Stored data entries
_ _ _ _ _

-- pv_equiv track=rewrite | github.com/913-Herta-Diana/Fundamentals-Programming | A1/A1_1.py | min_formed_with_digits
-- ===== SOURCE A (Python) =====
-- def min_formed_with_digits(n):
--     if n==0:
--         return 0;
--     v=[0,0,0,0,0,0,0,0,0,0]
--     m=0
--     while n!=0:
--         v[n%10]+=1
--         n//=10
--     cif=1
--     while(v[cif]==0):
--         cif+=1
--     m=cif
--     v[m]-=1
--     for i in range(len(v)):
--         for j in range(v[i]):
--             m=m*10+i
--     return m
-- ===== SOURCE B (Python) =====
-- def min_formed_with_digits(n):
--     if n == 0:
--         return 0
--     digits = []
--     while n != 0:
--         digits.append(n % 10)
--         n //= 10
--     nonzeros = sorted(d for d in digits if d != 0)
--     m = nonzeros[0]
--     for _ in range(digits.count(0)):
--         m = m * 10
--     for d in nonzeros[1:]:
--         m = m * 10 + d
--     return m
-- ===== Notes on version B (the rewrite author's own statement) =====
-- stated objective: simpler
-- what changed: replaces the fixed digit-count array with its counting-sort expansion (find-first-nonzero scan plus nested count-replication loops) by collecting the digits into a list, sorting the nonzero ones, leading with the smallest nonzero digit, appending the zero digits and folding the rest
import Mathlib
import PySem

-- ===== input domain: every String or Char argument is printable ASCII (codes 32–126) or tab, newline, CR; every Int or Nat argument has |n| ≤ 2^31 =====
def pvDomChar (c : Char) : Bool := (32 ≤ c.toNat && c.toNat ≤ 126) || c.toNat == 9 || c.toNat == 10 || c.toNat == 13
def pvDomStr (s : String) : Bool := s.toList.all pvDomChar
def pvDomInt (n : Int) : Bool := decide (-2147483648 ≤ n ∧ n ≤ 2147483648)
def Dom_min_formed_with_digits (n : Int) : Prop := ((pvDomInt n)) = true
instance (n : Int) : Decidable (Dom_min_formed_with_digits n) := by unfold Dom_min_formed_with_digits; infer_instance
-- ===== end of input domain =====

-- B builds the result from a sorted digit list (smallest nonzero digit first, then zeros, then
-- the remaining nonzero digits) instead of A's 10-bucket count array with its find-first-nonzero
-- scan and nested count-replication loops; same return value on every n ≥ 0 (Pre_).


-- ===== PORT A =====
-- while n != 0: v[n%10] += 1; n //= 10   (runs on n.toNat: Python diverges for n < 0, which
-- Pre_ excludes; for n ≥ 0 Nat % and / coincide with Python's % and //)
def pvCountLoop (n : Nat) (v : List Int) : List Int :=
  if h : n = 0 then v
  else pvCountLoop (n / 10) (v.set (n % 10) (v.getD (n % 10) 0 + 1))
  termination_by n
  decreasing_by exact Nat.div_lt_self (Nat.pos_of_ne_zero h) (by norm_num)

_ _ _ _ _

● **TASK TO COMPLETE**: Transcribe nothing except the lines from the one with "-- ===== Notes" through the end of the data above, each exactly as it appears.

● **ANSWER SPACE**:
-- ===== Notes on version B (the rewrite author's own statement) =====
-- stated objective: simpler
-- what changed: replaces the fixed digit-count array with its counting-sort expansion (find-first-nonzero scan plus nested count-replication loops) by collecting the digits into a list, sorting the nonzero ones, leading with the smallest nonzero digit, appending the zero digits and folding the rest
import Mathlib
import PySem

-- ===== input domain: every String or Char argument is printable ASCII (codes 32–126) or tab, newline, CR; every Int or Nat argument has |n| ≤ 2^31 =====
def pvDomChar (c : Char) : Bool := (32 ≤ c.toNat && c.toNat ≤ 126) || c.toNat == 9 || c.toNat == 10 || c.toNat == 13
def pvDomStr (s : String) : Bool := s.toList.all pvDomChar
def pvDomInt (n : Int) : Bool := decide (-2147483648 ≤ n ∧ n ≤ 2147483648)
def Dom_min_formed_with_digits (n : Int) : Prop := ((pvDomInt n)) = true
instance (n : Int) : Decidable (Dom_min_formed_with_digits n) := by unfold Dom_min_formed_with_digits; infer_instance
-- ===== end of input domain =====

-- B builds the result from a sorted digit list (smallest nonzero digit first, then zeros, then
-- the remaining nonzero digits) instead of A's 10-bucket count array with its find-first-nonzero
-- scan and nested count-replication loops; same return value on every n ≥ 0 (Pre_).


-- ===== PORT A =====
-- while n != 0: v[n%10] += 1; n //= 10   (runs on n.toNat: Python diverges for n < 0, which
-- Pre_ excludes; for n ≥ 0 Nat % and / coincide with Python's % and //)
def pvCountLoop (n : Nat) (v : List Int) : List Int :=
  if h : n = 0 then v
  else pvCountLoop (n / 10) (v.set (n % 10) (v.getD (n % 10) 0 + 1))
  termination_by n
  decreasing_by exact Nat.div_lt_self (Nat.pos_of_ne_zero h) (by norm_num)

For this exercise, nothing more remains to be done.